----- DATASET CONTENT

-- pv_equiv track=rewrite | github.com/manwar/perlweeklychallenge-club | challenge-015/lubos-kolouch/python/ch-1.py | get_weak_primes
-- ===== SOURCE A (Python) =====
-- def is_prime(n: int) -> bool:
--     """
--     Check if a number is prime.
--
--     Args:
--         n: The number to check
--
--     Returns:
--         True if prime, False otherwise
--
--     Examples:
--         >>> is_prime(2)
--         True
--         >>> is_prime(4)
--         False
--     """
--     if n < 2:
--         return False
--     if n == 2:
--         return True
--     if n % 2 == 0:
--         return False
--     for i in range(3, int(n**0.5) + 1, 2):
--         if n % i == 0:
--             return False
--     return True
--
-- def get_primes(n: int) -> list[int]:
--     """
--     Get the first n prime numbers.
--
--     Args:
--         n: Number of primes to generate
--
--     Returns:
--         List of first n prime numbers
--
--     Examples:
--         >>> get_primes(10)
--         [2, 3, 5, 7, 11, 13, 17, 19, 23, 29]
--     """
--     primes: list[int] = []
--     candidate = 2
--
--     while len(primes) < n:
--         if is_prime(candidate):
--             primes.append(candidate)
--         candidate += 1 if candidate == 2 else 2
--
--     return primes
--
-- def is_weak_prime(p: int, primes: list[int]) -> bool:
--     """
--     Check if a prime is a weak prime.
--
--     A prime p is weak if p < (prev_prime + next_prime) / 2
--
--     Args:
--         p: The prime to check
--         primes: List of primes (must include p and surrounding primes)
--
--     Returns:
--         True if weak prime, False otherwise
--     """
--     idx = primes.index(p)
--     prev_prime = primes[idx - 1]
--     next_prime = primes[idx + 1]
--
--     return p < (prev_prime + next_prime) / 2
--
-- def get_weak_primes(count: int) -> list[int]:
--     """
--     Get the first n weak prime numbers.
--
--     Args:
--         count: Number of weak primes to generate
--
--     Returns:
--         List of first n weak primes
--
--     Examples:
--         >>> get_weak_primes(5)
--         [3, 7, 13, 19, 23]
--     """
--     weak_primes: list[int] = []
--     primes = get_primes(1000)  # Generate enough primes
--
--     for i in range(1, len(primes) - 1):
--         p = primes[i]
--         if is_weak_prime(p, primes):
--             weak_primes.append(p)
--             if len(weak_primes) >= count:
--                 break
--
--     return weak_primes[:count]
-- ===== SOURCE B (Python) =====
-- def _sieve(bound):
--     # Sieve of Eratosthenes with an int bitmask of composite marks.
--     comp = 0
--     primes = []
--     for i in range(2, bound):
--         if not (comp >> i) & 1:
--             primes.append(i)
--             for j in range(i * i, bound, i):
--                 if not (comp >> j) & 1:
--                     comp |= 1 << j
--     return primes
--
--
-- def get_weak_primes(count: int) -> list[int]:
--     bound = 8192
--     primes = _sieve(bound)
--     while len(primes) < 1000:
--         bound *= 2
--         primes = _sieve(bound)
--     primes = primes[:1000]  # same 1000-prime window A inspects
--     weak = []
--     for i in range(1, len(primes) - 1):
--         cur = primes[i]
--         if 2 * cur < primes[i - 1] + primes[i + 1]:
--             weak.append(cur)
--             if len(weak) >= count:
--                 break
--     return weak[:count]
-- ===== Notes on version B (the rewrite author's own statement) =====
-- stated objective: alternative
-- what changed: Prime generation by per-candidate trial division is replaced by a Sieve of Eratosthenes over an integer bitmask (grown until it holds enough primes, then truncated to exactly A's thousand-prime window), and is_weak_prime's linear primes.index scan per prime is replaced by direct neighbour reads primes[i-1], primes[i+1]; the float midpoint comparison is replaced by the exactly equivalent doubled integer comparison.
import Mathlib
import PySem

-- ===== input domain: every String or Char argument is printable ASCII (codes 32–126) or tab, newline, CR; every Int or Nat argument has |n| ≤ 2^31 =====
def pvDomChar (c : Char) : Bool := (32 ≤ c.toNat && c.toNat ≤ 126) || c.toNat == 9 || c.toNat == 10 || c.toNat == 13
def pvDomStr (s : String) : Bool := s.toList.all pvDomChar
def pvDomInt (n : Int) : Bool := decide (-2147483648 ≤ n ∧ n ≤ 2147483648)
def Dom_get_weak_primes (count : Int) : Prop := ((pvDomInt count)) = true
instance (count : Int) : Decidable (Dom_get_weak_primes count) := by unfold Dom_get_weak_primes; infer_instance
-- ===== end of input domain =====

-- B replaces A's per-candidate trial-division prime generation by a Sieve of Eratosthenes
-- over an integer bitmask and drops the linear `.index` scan per prime (objective: alternative).

-- ===== PORT A =====
-- `int(n**0.5)`: fuel-bounded Newton integer square root; exact = Python's int(n**0.5)
-- on the n ≤ 7919 this program ever passes to it (doubles are exact there).
def isqrtAux : Nat → Nat → Nat → Nat
  | 0, _, x => x
  | f+1, n, x =>
    let y := (x + n / x) / 2
    if y < x then isqrtAux f n y else x

def isqrt (n : Nat) : Nat := if n ≤ 1 then n else isqrtAux 64 n n

def is_prime (n : Int) : Bool :=
  if n < 2 then false
  else if n == 2 then true
  else if PySem.Int.mod n 2 == 0 then false
  else (PySem.List.pyRange 3 ((isqrt n.toNat : Int) + 1) 2).all
        (fun i => !(PySem.Int.mod n i == 0))

-- `while len(primes) < n`: fuel-bounded; the single call get_primes(1000) stops at
-- candidate 7919 after ~3960 iterations, far below the fuel.
def getPrimesLoop : Nat → List Int → Int → Int → List Int
  | 0, primes, _, _ => primes
  | fuel+1, primes, candidate, n =>
    if (PySem.List.len primes) < n then
      let primes' := if is_prime candidate then primes ++ [candidate] else primes
      getPrimesLoop fuel primes' (candidate + (if candidate == 2 then 1 else 2)) n
    else primes

def get_primes (n : Int) : List Int := getPrimesLoop 100000 [] 2 n

-- none = ValueError/IndexError (never reached from get_weak_primes, which passes p = primes[i]);
-- `p < (prev+next)/2` on ints equals `2*p < prev+next` (float halving is exact at these sizes).
def is_weak_prime (p : Int) (primes : List Int) : Option Bool :=
  match PySem.List.index? primes p with
  | none => none
  | some idx =>
    match PySem.List.pyGet? primes ((idx : Int) - 1), PySem.List.pyGet? primes ((idx : Int) + 1) with
    | some prev, some next => some (decide (2 * p < prev + next))
    | _, _ => none

-- the for-loop with early break; `is_weak_prime … == some true` is Python's truth test
-- (the `none` error case cannot occur here).
def gwpLoop (primes : List Int) (count : Int) : List Int → List Int → List Int
  | [], acc => acc
  | i :: rest, acc =>
    match PySem.List.pyGet? primes i with
    | none => acc
    | some p =>
      if is_weak_prime p primes == some true then
        let acc' := acc ++ [p]
        if count ≤ PySem.List.len acc' then acc'
        else gwpLoop primes count rest acc'
      else gwpLoop primes count rest acc

def get_weak_primes (count : Int) : List Int :=
  let primes := get_primes 1000
  let weak := gwpLoop primes count (PySem.List.pyRange 1 (PySem.List.len primes - 1) 1) []
  PySem.List.slice weak none (some count)

-- ===== PORT B =====
-- inner marking loop `for j in range(i*i, bound, i): if not (comp >> j) & 1: comp |= 1 << j`
-- (all indices ≥ 0, so Python's int bit ops are Nat's >>>, &&&, ||| and <<< here).
def sieveInnerLoop : List Int → Nat → Nat
  | [], comp => comp
  | j :: rest, comp =>
    if (comp >>> j.toNat) &&& 1 == 0 then sieveInnerLoop rest (comp ||| (1 <<< j.toNat))
    else sieveInnerLoop rest comp

def sieveInner (bound : Nat) (i : Nat) (comp : Nat) : Nat :=
  sieveInnerLoop (PySem.List.pyRange ((i * i : Nat) : Int) (bound : Int) (i : Int)) comp

-- Sieve of Eratosthenes, composite marks kept in the bits of one Nat (Source B's int bitmask);
-- outer loop `for i in range(2, bound)`.
def sieveLoop (bound : Nat) : List Int → Nat → List Int → List Int
  | [], _, primes => primes
  | i :: rest, comp, primes =>
    if (comp >>> i.toNat) &&& 1 == 0 then
      sieveLoop bound rest (sieveInner bound i.toNat comp) (primes ++ [i])
    else sieveLoop bound rest comp primes

def pySieve (bound : Nat) : List Int :=
  sieveLoop bound (PySem.List.pyRange 2 (bound : Int) 1) 0 []

-- `while len(primes) < 1000: bound *= 2` — fuel-bounded; the initial bound 8192 already
-- yields 1028 ≥ 1000 primes, so the fuel is never consumed.
def growSieve : Nat → Nat → List Int
  | 0, bound => pySieve bound
  | fuel+1, bound =>
    let primes := pySieve bound
    if primes.length < 1000 then growSieve fuel (bound * 2) else primes

-- `2 * cur < primes[i-1] + primes[i+1]` (indices in range at every call site).
def bCond (primes : List Int) (i : Nat) : Bool :=
  decide (2 * primes.getD i 0 < primes.getD (i - 1) 0 + primes.getD (i + 1) 0)

def bLoop (primes : List Int) (count : Int) : List Int → List Int → List Int
  | [], acc => acc
  | i :: rest, acc =>
    let cur := primes.getD i.toNat 0
    if bCond primes i.toNat then
      let acc' := acc ++ [cur]
      if count ≤ PySem.List.len acc' then acc'
      else bLoop primes count rest acc'
    else bLoop primes count rest acc

def get_weak_primes_alt (count : Int) : List Int :=
  let primes := PySem.List.slice (growSieve 30 8192) none (some 1000)
  let weak := bLoop primes count (PySem.List.pyRange 1 (PySem.List.len primes - 1) 1) []
  PySem.List.slice weak none (some count)

-- ===== PRECONDITION & SPEC =====
def Spec_get_weak_primes (count : Int) (out : List Int) : Prop := out = get_weak_primes_alt count
instance (count : Int) (out : List Int) : Decidable (Spec_get_weak_primes count out) := by unfold Spec_get_weak_primes; infer_instance

-- ===== CLAIM (what is proved, stated in full; the proofs are below) =====
def Claim_equal_get_weak_primes : Prop := ∀ (count : Int), Dom_get_weak_primes count → Spec_get_weak_primes count (get_weak_primes count)

-- ===== LEMMAS AND PROOFS =====

-- The one evaluated fact: A's 1000 trial-division primes are exactly B's sieved window,
-- and that window is strictly increasing.
set_option maxRecDepth 600000 in
set_option maxHeartbeats 64000000 in
lemma pv_bigEval :
    get_primes 1000 = PySem.List.slice (growSieve 30 8192) none (some 1000) ∧
    List.IsChain (· < ·) (PySem.List.slice (growSieve 30 8192) none (some 1000)) := by
  decide

-- In a strictly increasing list, `.index` of the i-th element is i.
lemma pv_idx_self (P : List Int) (hs : List.IsChain (· < ·) P) (i : Nat) (hi : i < P.length) :
    PySem.List.index? P P[i] = some i := by
  have hpw : List.Pairwise (· < ·) P := List.IsChain.pairwise hs
  rw [PySem.List.index?_eq_some_iff]
  refine ⟨P.take i, P.drop (i+1), ?_, by simp [List.length_take]; omega, ?_⟩
  · conv_lhs => rw [← List.take_append_drop i P]
    congr 1
    rw [List.drop_eq_getElem_cons hi]
  · intro hmem
    obtain ⟨j, hj, hje⟩ := List.mem_iff_getElem.mp hmem
    have hjlen : j < i := by simp [List.length_take] at hj; omega
    rw [List.getElem_take] at hje
    have hlt : P[j] < P[i] :=
      (List.pairwise_iff_getElem.mp hpw) j i (by omega) hi (by omega)
    rw [hje] at hlt
    exact lt_irrefl _ hlt

-- A's is_weak_prime at P[i] computes B's direct three-point test.
lemma pv_weak_eq (P : List Int) (hs : List.IsChain (· < ·) P) (i : Nat)
    (h1 : 1 ≤ i) (h2 : i + 1 < P.length) :
    is_weak_prime P[i] P = some (bCond P i) := by
  have hi : i < P.length := by omega
  have e1 : ((i : Int) - 1) = ((i - 1 : Nat) : Int) := by omega
  have e2 : ((i : Int) + 1) = ((i + 1 : Nat) : Int) := by push_cast; ring
  simp only [is_weak_prime, pv_idx_self P hs i hi, e1, e2, PySem.List.pyGet?_natCast,
    List.getElem?_eq_getElem (by omega : i - 1 < P.length), List.getElem?_eq_getElem h2]
  unfold bCond
  rw [List.getD_eq_getElem P 0 hi, List.getD_eq_getElem P 0 (by omega : i - 1 < P.length),
    List.getD_eq_getElem P 0 h2]

-- The two selection loops agree step by step on any strictly increasing list.
lemma pv_loops_eq (P : List Int) (hs : List.IsChain (· < ·) P) :
    ∀ (idxs : List Int), (∀ i ∈ idxs, 1 ≤ i ∧ i < (P.length : Int) - 1) →
    ∀ (count : Int) (acc : List Int),
      gwpLoop P count idxs acc = bLoop P count idxs acc := by
  intro idxs
  induction idxs with
  | nil => intro _ _ _; rfl
  | cons i rest ih =>
    intro h count acc
    obtain ⟨h1, h2⟩ := h i List.mem_cons_self
    have htail := fun j hj => h j (List.mem_cons_of_mem _ hj)
    have hij : i = (i.toNat : Int) := by omega
    have hjl : i.toNat + 1 < P.length := by omega
    have hj1 : 1 ≤ i.toNat := by omega
    simp only [gwpLoop, bLoop]
    rw [hij, PySem.List.pyGet?_natCast, List.getElem?_eq_getElem (by omega : i.toNat < P.length)]
    simp only [Int.toNat_natCast]
    rw [pv_weak_eq P hs i.toNat hj1 hjl, List.getD_eq_getElem P 0 (by omega : i.toNat < P.length)]
    cases bCond P i.toNat
    · simp only [show (some false == some true) = false from rfl, Bool.false_eq_true,
        if_false]
      exact ih htail count acc
    · simp only [show (some true == some true) = true from rfl, if_true]
      split
      · rfl
      · exact ih htail count (acc ++ [P[i.toNat]])

-- ===== VERDICT (by name: the statement is the Claim_ definition above) =====
theorem get_weak_primes_spec : Claim_equal_get_weak_primes := by
  intro count _
  unfold Spec_get_weak_primes
  show get_weak_primes count = get_weak_primes_alt count
  have hP := pv_bigEval.1
  have hs : List.IsChain (· < ·) (get_primes 1000) := by rw [hP]; exact pv_bigEval.2
  show PySem.List.slice
      (gwpLoop (get_primes 1000) count
        (PySem.List.pyRange 1 (PySem.List.len (get_primes 1000) - 1) 1) [])
      none (some count)
    = PySem.List.slice
      (bLoop (PySem.List.slice (growSieve 30 8192) none (some 1000)) count
        (PySem.List.pyRange 1
          (PySem.List.len (PySem.List.slice (growSieve 30 8192) none (some 1000)) - 1) 1) [])
      none (some count)
  rw [← hP]
  rw [pv_loops_eq (get_primes 1000) hs _ ?_ count []]
  intro i hi
  rw [PySem.List.len_eq] at hi
  exact (PySem.List.mem_pyRange_one).mp hi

----------

## PROBLEM:
Every line above that holds the string "marks" should be copied into the answer.

## RESPONSE FOR THIS EXERCISE:
--     # Sieve of Eratosthenes with an int bitmask of composite marks.
-- Sieve of Eratosthenes, composite marks kept in the bits of one Nat (Source B's int bitmask);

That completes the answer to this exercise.